Two of the potential suitors, Saputo and Fonterra, are foreign owned; by Canadians and New Zealanders respectively.

There may be competition issues.

A 2010 bid by Murray Goulburn received a negative response from the Australian Competition Consumer Commission (ACCC). The bid by Bega has the potential to raise the same issues. This time Murray Goulburn has decided to bypass the ACCC and go straight to the Australian Competition Tribunal in the hope it will get a better hearing.

There may be debt issues.

Murray Goulburn is a co-operative, which limits its ability to raise capital, while WCB is a public listed company. If Murray Goulburn succeeds and delists WCB, how will it manage the resulting debt? Will WCB’s milk suppliers be willing to join the co-operative? Or might the takeover be a way to escape its cooperative bonds and achieve a backdoor listing?

The Bega offer comprises a mix of cash and shares. That led it to ask the company’s shareholders to amend the constitution to allow a single shareholder to own more than ten per cent of the company. WCB shareholders may end up owning a sizeable chunk if it wins.

On the other hand, Saputo and Murray Goulburn are simply offering cash, which would leave WCB shareholders with no stake in the ongoing business if they accept, although shares in Saputo can be bought on the Toronto stock exchange.

Bega currently owns 18 per cent of WCB while Murray Goulburn owns 17 per cent, yet the WCB board recommends shareholders accept the higher Saputo offer, which has fewer conditions, “in the absence of a superior proposal”.

What would Bega and Murray Goulburn do with their shares if they fail to win control, given they have enough to make a nuisance of themselves?

There is even a personal connection. The executive chairman of Bega was a director of WCB until March this year.

All in all, it’s a complex situation and a long way from over.

WCB is a survivor from a time when there were butter and cheese factories in lots of regional towns. Unlike most of its contemporaries, which disappeared long ago, it grew to become a substantial business.

It was listed on the ASX in 2004 and today processes about 900 million litres of milk, turns over close to $500 million, and exports to numerous countries.

The reason the company is susceptible to takeover is that, despite its relative growth, it remains a minor player in a large, global market. It is very exposed to changes in global prices and needs greater scale to maintain consistent earnings. Net profit last year was $7.5 million, down 50 per cent on the prior year and representing just 4.6pc return on equity.

At that rate, whoever wins control would struggle to be able to use earnings to cover the interest on the acquisition cost.

Indeed, whether it makes sense for any of the suitors to buy WCB is a question that hasn’t come up.

It would not be possible to take over Murray Goulburn or Fonterra due to their co-operative structure, while recently listed Bega was protected by its constitution until the latest change. It will never be known whether the shareholders of these companies would be better off selling rather than buying.

Some people, the Victorian Farmers Federation among them, would like shareholders to vote to keep the factory in Australian hands. They think it would help underwrite prices paid to farmers, although how that might work is a mystery. Those who currently supply foreign owned dairy processors have not suffered lower prices.
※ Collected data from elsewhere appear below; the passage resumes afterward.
-- pv_equiv track=rewrite | github.com/SPMIC-UoN/cmore_pipeline | generate_idps.py | strip_repeats
-- ===== SOURCE A (Python) =====
-- def strip_repeats(col_names):
--     new_col_names = []
--     for idx, col_name in enumerate(col_names):
--         if idx > 0 and col_names[idx-1] == col_name:
--             new_col_names.append("")
--         else:
--             new_col_names.append(col_name)
--     return new_col_names
-- ===== SOURCE B (Python) =====
-- def strip_repeats(col_names):
--     # Run-grouping pass: split into maximal runs of equal consecutive values,
--     # keep the first name of each run and blank out the rest.
--     out = []
--     i = 0
--     n = len(col_names)
--     while i < n:
--         j = i + 1
--         while j < n and col_names[j] == col_names[i]:
--             j += 1
--         out.append(col_names[i])
--         out.extend([""] * (j - i - 1))
--         i = j
--     return out
-- ===== Notes on version B (the rewrite author's own statement) =====
-- stated objective: alternative
-- what changed: Replaces the per-index comparison with the predecessor (enumerate + col_names[idx-1]) by a run-grouping pass that finds each maximal run of equal consecutive names, emits its first name once and a blank for each remaining element.
import Mathlib
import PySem

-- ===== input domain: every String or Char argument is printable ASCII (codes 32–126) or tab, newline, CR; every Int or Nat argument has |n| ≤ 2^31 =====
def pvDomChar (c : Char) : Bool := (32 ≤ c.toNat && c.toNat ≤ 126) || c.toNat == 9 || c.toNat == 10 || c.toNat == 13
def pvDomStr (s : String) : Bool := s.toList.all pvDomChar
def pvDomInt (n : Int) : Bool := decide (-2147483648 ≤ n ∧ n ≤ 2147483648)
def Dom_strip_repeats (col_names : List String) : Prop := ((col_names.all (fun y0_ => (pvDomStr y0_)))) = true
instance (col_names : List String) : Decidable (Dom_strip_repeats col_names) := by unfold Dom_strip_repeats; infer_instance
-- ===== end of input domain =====

-- B replaces A's index/predecessor comparison by a run-grouping pass (alternative decomposition, same cost).


-- ===== PORT A =====
def strip_repeats (col_names : List String) : List String :=
  (PySem.List.enumerate col_names).foldl
    (fun new_col_names p =>
      if p.1 > 0 ∧ PySem.List.pyGet? col_names (p.1 - 1) = some p.2 then
        new_col_names ++ [""]
      else
        new_col_names ++ [p.2])
    []

-- ===== PORT B =====
-- inner while loop of Source B: consume the run of elements equal to x,
-- returning (number consumed, remaining list)
def pvTakeRun (x : String) : List String → Nat × List String
  | [] => (0, [])
  | y :: ys => if y = x then ((pvTakeRun x ys).1 + 1, (pvTakeRun x ys).2) else (0, y :: ys)

theorem pvTakeRun_length (x : String) : ∀ l : List String, (pvTakeRun x l).2.length ≤ l.length
  | [] => by simp [pvTakeRun]
  | y :: ys => by
    by_cases h : y = x
    · simpa [pvTakeRun, h] using Nat.le_succ_of_le (pvTakeRun_length x ys)
    · simp [pvTakeRun, h]

-- outer while loop of Source B: emit run head, blanks for the rest of the run, continue
def strip_repeats_alt : List String → List String
  | [] => []
  | x :: xs =>
    x :: (List.replicate (pvTakeRun x xs).1 "" ++ strip_repeats_alt (pvTakeRun x xs).2)
termination_by l => l.length
decreasing_by
  exact Nat.lt_succ_of_le (pvTakeRun_length x xs)

-- ===== PRECONDITION & SPEC =====
def Spec_strip_repeats (col_names : List String) (out : List String) : Prop := out = strip_repeats_alt col_names
instance (col_names : List String) (out : List String) : Decidable (Spec_strip_repeats col_names out) := by unfold Spec_strip_repeats; infer_instance

-- ===== CLAIM (what is proved, stated in full; the proofs are below) =====
def Claim_equal_strip_repeats : Prop := ∀ (col_names : List String), Dom_strip_repeats col_names → Spec_strip_repeats col_names (strip_repeats col_names)

-- ===== LEMMAS AND PROOFS =====

-- reference function: previous element carried along, head blanked iff it equals prev
def pvSpec : Option String → List String → List String
  | _, [] => []
  | prev, x :: xs => (if prev = some x then "" else x) :: pvSpec (some x) xs

theorem pvSpec_getElem? (l : List String) : ∀ (prev : Option String) (k : Nat),
    (pvSpec prev l)[k]? =
      if k = 0 then l[0]?.map (fun x => if prev = some x then "" else x)
      else l[k]?.map (fun x => if l[k-1]? = some x then "" else x) := by
  induction l with
  | nil => intro prev k; cases k <;> simp [pvSpec]
  | cons x xs ih =>
    intro prev k
    match k with
    | 0 => simp [pvSpec]
    | Nat.succ j =>
      have := ih (some x) j
      cases j with
      | zero => simpa [pvSpec] using this
      | succ i => simpa [pvSpec] using this

-- B equals the reference function
theorem takeRun_spec (x : String) (l : List String) :
    pvSpec (some x) l =
      List.replicate (pvTakeRun x l).1 "" ++ pvSpec none (pvTakeRun x l).2 := by
  induction l with
  | nil => simp [pvSpec, pvTakeRun]
  | cons y ys ih =>
    by_cases h : y = x
    · subst h
      simp [pvSpec, pvTakeRun, ih, List.replicate_succ]
    · have h' : ¬ (some x = some y) := by simpa using fun e => h e.symm
      simp [pvSpec, pvTakeRun, h, h']

theorem alt_eq_pvSpec : ∀ l : List String, strip_repeats_alt l = pvSpec none l
  | [] => by simp [strip_repeats_alt, pvSpec]
  | x :: xs => by
    have hrec := alt_eq_pvSpec (pvTakeRun x xs).2
    rw [strip_repeats_alt, pvSpec, hrec, ← takeRun_spec]
    simp
termination_by l => l.length
decreasing_by
  exact Nat.lt_succ_of_le (pvTakeRun_length x xs)

-- A as a map over the enumeration
theorem a_eq_map (l : List String) :
    strip_repeats l =
      (PySem.List.enumerate l).map
        (fun p => if p.1 > 0 ∧ PySem.List.pyGet? l (p.1 - 1) = some p.2 then "" else p.2) := by
  unfold strip_repeats
  have : (fun (acc : List String) (p : Int × String) =>
      if p.1 > 0 ∧ PySem.List.pyGet? l (p.1 - 1) = some p.2 then acc ++ [""] else acc ++ [p.2])
      = fun acc p => acc ++ [if p.1 > 0 ∧ PySem.List.pyGet? l (p.1 - 1) = some p.2 then "" else p.2] := by
    funext acc p; split <;> rfl
  rw [this, PySem.List.foldl_append_singleton_eq_map]
  simp

theorem a_eq_pvSpec (l : List String) : strip_repeats l = pvSpec none l := by
  rw [a_eq_map]
  apply List.ext_getElem?
  intro k
  rw [pvSpec_getElem?, List.getElem?_map, PySem.List.getElem?_enumerate]
  cases hk : l[k]? with
  | none =>
    have hl : l.length ≤ k := List.getElem?_eq_none_iff.mp hk
    cases k with
    | zero =>
      have : l = [] := List.length_eq_zero_iff.mp (Nat.le_zero.mp hl)
      subst this; simp
    | succ j => simp
  | some x =>
    cases k with
    | zero => simp [hk]
    | succ j =>
      simp only [Option.map_some]
      simp [PySem.List.pyGet?_natCast]

-- ===== VERDICT (by name: the statement is the Claim_ definition above) =====
theorem strip_repeats_spec : Claim_equal_strip_repeats := by
  intro l _
  unfold Spec_strip_repeats
  rw [a_eq_pvSpec, alt_eq_pvSpec]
There are plenty who would prefer the company’s shareholders not accept any offer, but to leave things as they are. They simply do not like change. And some want the government to intervene to prevent the company falling into the “wrong hands” or sending all their profits overseas, such as they are.

I don’t have shares in WCB, which puts me in the same position as most of those offering an opinion, including politicians and bureaucrats. No matter how informed or well-intentioned we might be, our opinions are irrelevant. We have no skin in the game.
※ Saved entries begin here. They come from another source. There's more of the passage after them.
-- pv_equiv track=rewrite | github.com/RoxanaSandu21/Python2023_Sandu_Roxana_Alexandra_I3B1 | Lab2/main.py | find_seats_with_blocked_view
-- ===== SOURCE A (Python) =====
-- def find_seats_with_blocked_view(matrix):
--     blocked_seats = []
--     num_rows = len(matrix)
--     if num_rows > 0:
--         num_cols = len(matrix[0])
--     else:
--         num_cols = 0
--     for col in range(num_cols):
--         for row in range(1, num_rows):
--             spectator_height = matrix[row][col]
--             can_see_game = True
--             for prev_row in range(row):
--                 if matrix[prev_row][col] >= spectator_height:
--                     can_see_game = False
--                     break
--             if not can_see_game:
--                 blocked_seats.append((row, col))
--     return blocked_seats
-- ===== SOURCE B (Python) =====
-- def find_seats_with_blocked_view(matrix):
--     blocked_seats = []
--     if not matrix:
--         return blocked_seats
--     num_cols = len(matrix[0])
--     for col in range(num_cols):
--         running_max = matrix[0][col]
--         for row in range(1, len(matrix)):
--             height = matrix[row][col]
--             if height <= running_max:
--                 blocked_seats.append((row, col))
--             else:
--                 running_max = height
--     return blocked_seats
-- ===== Notes on version B (the rewrite author's own statement) =====
-- stated objective: faster
-- what changed: Replaced the inner scan over all previous rows (per column, per row) by a running per-column maximum carried through a single pass over the rows, so the quadratic-in-rows rescan disappears.
import Mathlib
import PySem

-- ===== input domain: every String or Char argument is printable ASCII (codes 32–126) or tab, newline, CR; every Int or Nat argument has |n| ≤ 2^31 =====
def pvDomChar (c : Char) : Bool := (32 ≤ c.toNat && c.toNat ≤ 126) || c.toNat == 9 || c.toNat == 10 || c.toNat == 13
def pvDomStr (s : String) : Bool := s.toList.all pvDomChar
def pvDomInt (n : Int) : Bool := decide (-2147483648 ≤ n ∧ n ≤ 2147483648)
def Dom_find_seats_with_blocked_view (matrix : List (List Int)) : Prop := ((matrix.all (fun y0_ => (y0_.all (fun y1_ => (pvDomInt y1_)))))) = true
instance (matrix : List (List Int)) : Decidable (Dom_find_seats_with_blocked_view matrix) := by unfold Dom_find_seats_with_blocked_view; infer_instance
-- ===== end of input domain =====

-- B replaces A's rescan of all previous rows by a running per-column maximum (one pass per column): asymptotically faster, same results.

-- ===== PORT A =====
def find_seats_with_blocked_view (matrix : List (List Int)) : List (Int × Int) :=
  let num_rows : Int := (matrix.length : Int)
  let num_cols : Int := if num_rows > 0 then ((PySem.List.pyGetD matrix 0 []).length : Int) else 0
  (PySem.List.pyRange 0 num_cols 1).foldl (fun blocked_seats col =>
    (PySem.List.pyRange 1 num_rows 1).foldl (fun blocked_seats row =>
      let spectator_height := PySem.List.pyGetD (PySem.List.pyGetD matrix row []) col 0
      let can_see_game := (PySem.List.pyRange 0 row 1).foldl (fun can prev_row =>
        if can then
          (if PySem.List.pyGetD (PySem.List.pyGetD matrix prev_row []) col 0 ≥ spectator_height then false else can)
        else can) true
      if !can_see_game then blocked_seats ++ [(row, col)] else blocked_seats) blocked_seats) []

-- ===== PORT B =====
def find_seats_with_blocked_view_alt (matrix : List (List Int)) : List (Int × Int) :=
  match matrix with
  | [] => []
  | first :: _ =>
    (PySem.List.pyRange 0 (first.length : Int) 1).foldl (fun blocked_seats col =>
      ((PySem.List.pyRange 1 (matrix.length : Int) 1).foldl
        (fun st row =>
          let height := PySem.List.pyGetD (PySem.List.pyGetD matrix row []) col 0
          if height ≤ st.1 then (st.1, st.2 ++ [(row, col)]) else (height, st.2))
        (PySem.List.pyGetD first col 0, blocked_seats)).2) []

-- ===== PRECONDITION & SPEC =====
-- Pre_ excludes exactly the ragged matrices on which Python A raises IndexError
-- (some row shorter than the first row, so matrix[row][col] is out of range).
def Pre_find_seats_with_blocked_view (matrix : List (List Int)) : Prop :=
  ∀ r ∈ matrix, (matrix.headD []).length ≤ r.length
instance (matrix : List (List Int)) : Decidable (Pre_find_seats_with_blocked_view matrix) := by unfold Pre_find_seats_with_blocked_view; infer_instance
def pvWitness_find_seats_with_blocked_view : List (List Int) := [[1, 2], [3, 1], [2, 5]]

def Spec_find_seats_with_blocked_view (matrix : List (List Int)) (out : List (Int × Int)) : Prop := out = find_seats_with_blocked_view_alt matrix
instance (matrix : List (List Int)) (out : List (Int × Int)) : Decidable (Spec_find_seats_with_blocked_view matrix out) := by unfold Spec_find_seats_with_blocked_view; infer_instance

-- ===== CLAIM (what is proved, stated in full; the proofs are below) =====
def Claim_equal_find_seats_with_blocked_view : Prop := ∀ (matrix : List (List Int)), Dom_find_seats_with_blocked_view matrix → Pre_find_seats_with_blocked_view matrix → Spec_find_seats_with_blocked_view matrix (find_seats_with_blocked_view matrix)

-- ===== LEMMAS AND PROOFS =====

-- column entry: matrix[r][col] with Python defaults (as both ports read it)
def pvG (matrix : List (List Int)) (col r : Int) : Int :=
  PySem.List.pyGetD (PySem.List.pyGetD matrix r []) col 0

-- A's inner break-loop is an `all` over the scanned prefix
theorem pv_breakfold (P : Int → Prop) [DecidablePred P] (l : List Int) (b : Bool) :
    l.foldl (fun can p => if can then (if P p then false else can) else can) b
      = (b && l.all (fun p => !decide (P p))) := by
  induction l generalizing b with
  | nil => simp
  | cons x xs ih =>
    rw [List.foldl_cons, ih]
    by_cases hq : P x <;> cases b <;> simp [hq]

-- running max below a bound
theorem pv_foldl_max_lt (l : List Int) (init h : Int) :
    l.foldl max init < h ↔ init < h ∧ ∀ x ∈ l, x < h := by
  induction l generalizing init with
  | nil => simp
  | cons x xs ih =>
    simp only [List.foldl_cons, ih, List.mem_cons]
    constructor
    · rintro ⟨hm, hall⟩
      exact ⟨lt_of_le_of_lt (le_max_left _ _) hm,
        fun y hy => hy.elim (fun e => e ▸ lt_of_le_of_lt (le_max_right _ _) hm) (hall y)⟩
    · rintro ⟨hi, hall⟩
      exact ⟨max_lt hi (hall x (Or.inl rfl)), fun y hy => hall y (Or.inr hy)⟩

-- core per-column equality of the two inner row loops
theorem pv_col (matrix : List (List Int)) (col : Int) (n : Nat) (hn : 1 ≤ n) :
    ∀ acc : List (Int × Int),
    (PySem.List.pyRange 1 (n : Int) 1).foldl
        (fun st row =>
          let height := pvG matrix col row
          if height ≤ st.1 then (st.1, st.2 ++ [(row, col)]) else (height, st.2))
        (pvG matrix col 0, acc)
      = ((PySem.List.pyRange 1 (n : Int) 1).foldl (fun mx r => max mx (pvG matrix col r)) (pvG matrix col 0),
         (PySem.List.pyRange 1 (n : Int) 1).foldl
           (fun blocked_seats row =>
             let spectator_height := pvG matrix col row
             let can_see_game := (PySem.List.pyRange 0 row 1).foldl (fun can prev_row =>
               if can then
                 (if pvG matrix col prev_row ≥ spectator_height then false else can)
               else can) true
             if !can_see_game then blocked_seats ++ [(row, col)] else blocked_seats) acc) := by
  induction n, hn using Nat.le_induction with
  | base =>
    intro acc
    rw [show PySem.List.pyRange 1 ((1:Nat) : Int) 1 = [] from PySem.List.pyRange_one_eq_nil (by norm_num)]
    simp
  | succ n hn ih =>
    intro acc
    have hsplit : PySem.List.pyRange 1 ((n + 1 : Nat) : Int) 1
        = PySem.List.pyRange 1 (n : Int) 1 ++ [(n : Int)] := by
      push_cast
      exact PySem.List.pyRange_one_succ_right (by exact_mod_cast hn)
    rw [hsplit, List.foldl_append, List.foldl_append, List.foldl_append, ih acc]
    simp only [List.foldl_cons, List.foldl_nil]
    have hRM : (List.foldl (fun mx r => max mx (pvG matrix col r)) (pvG matrix col 0)
          (PySem.List.pyRange 1 (n : Int) 1) < pvG matrix col (n : Int))
        ↔ ∀ p ∈ PySem.List.pyRange 0 (n : Int) 1, pvG matrix col p < pvG matrix col (n : Int) := by
      rw [← List.foldl_map (f := pvG matrix col) (g := max), pv_foldl_max_lt,
          PySem.List.pyRange_one_cons (show (0 : Int) < (n : Int) by exact_mod_cast hn)]
      simp
      intro _
      exact ⟨fun h a h1 h2 => h _ a h1 h2 rfl, fun h x a h1 h2 e => e ▸ h a h1 h2⟩
    rw [pv_breakfold (fun p => pvG matrix col p ≥ pvG matrix col (n : Int))
          (PySem.List.pyRange 0 (n : Int) 1) true]
    by_cases hall : ∀ p ∈ PySem.List.pyRange 0 (n : Int) 1, pvG matrix col p < pvG matrix col (n : Int)
    · have hlt := hRM.mpr hall
      have hle : ¬ pvG matrix col (n : Int) ≤ List.foldl (fun mx r => max mx (pvG matrix col r))
          (pvG matrix col 0) (PySem.List.pyRange 1 (n : Int) 1) := not_le.mpr hlt
      have hallb : (PySem.List.pyRange 0 (n : Int) 1).all
          (fun p => !decide (pvG matrix col p ≥ pvG matrix col (n : Int))) = true := by
        simp only [List.all_eq_true, Bool.not_eq_true', decide_eq_false_iff_not, not_le]
        exact hall
      simp [hle, hallb, max_eq_right (le_of_lt hlt)]
    · have hge : pvG matrix col (n : Int) ≤ List.foldl (fun mx r => max mx (pvG matrix col r))
          (pvG matrix col 0) (PySem.List.pyRange 1 (n : Int) 1) := not_lt.mp (fun h => hall (hRM.mp h))
      have hallb : (PySem.List.pyRange 0 (n : Int) 1).all
          (fun p => !decide (pvG matrix col p ≥ pvG matrix col (n : Int))) = false := by
        push Not at hall
        obtain ⟨p, hp, hgep⟩ := hall
        simp only [List.all_eq_false]
        exact ⟨p, hp, by simp [hgep]⟩
      simp [hge, hallb]

-- ===== VERDICT (by name: the statement is the Claim_ definition above) =====
theorem find_seats_with_blocked_view_spec : Claim_equal_find_seats_with_blocked_view := by
  intro matrix _ _
  unfold Spec_find_seats_with_blocked_view
  cases matrix with
  | nil => decide
  | cons first rest =>
    simp only [find_seats_with_blocked_view, find_seats_with_blocked_view_alt]
    rw [if_pos (show ((first :: rest).length : Int) > 0 by simp), PySem.List.pyGetD_zero_cons]
    apply PySem.List.foldl_congr_mem
    intro acc col _
    have h2 := congrArg Prod.snd (pv_col (first :: rest) col (first :: rest).length (by simp) acc)
    simp only [pvG, PySem.List.pyGetD_zero_cons] at h2
    exact h2.symm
The only people who matter are the shareholders. Their shares are private property, over which they should have sole authority. Subject to the law, nobody else has any say.

Moreover, they should be free to keep their shares, or to sell them to whoever they please, without restriction. There is already far too much interference with private property to contemplate any more. That includes the ACCC.

Contested takeovers are fascinating examples of the market in operation. With eager buyers, careful sellers and a lack of outside interference, the right result is certain.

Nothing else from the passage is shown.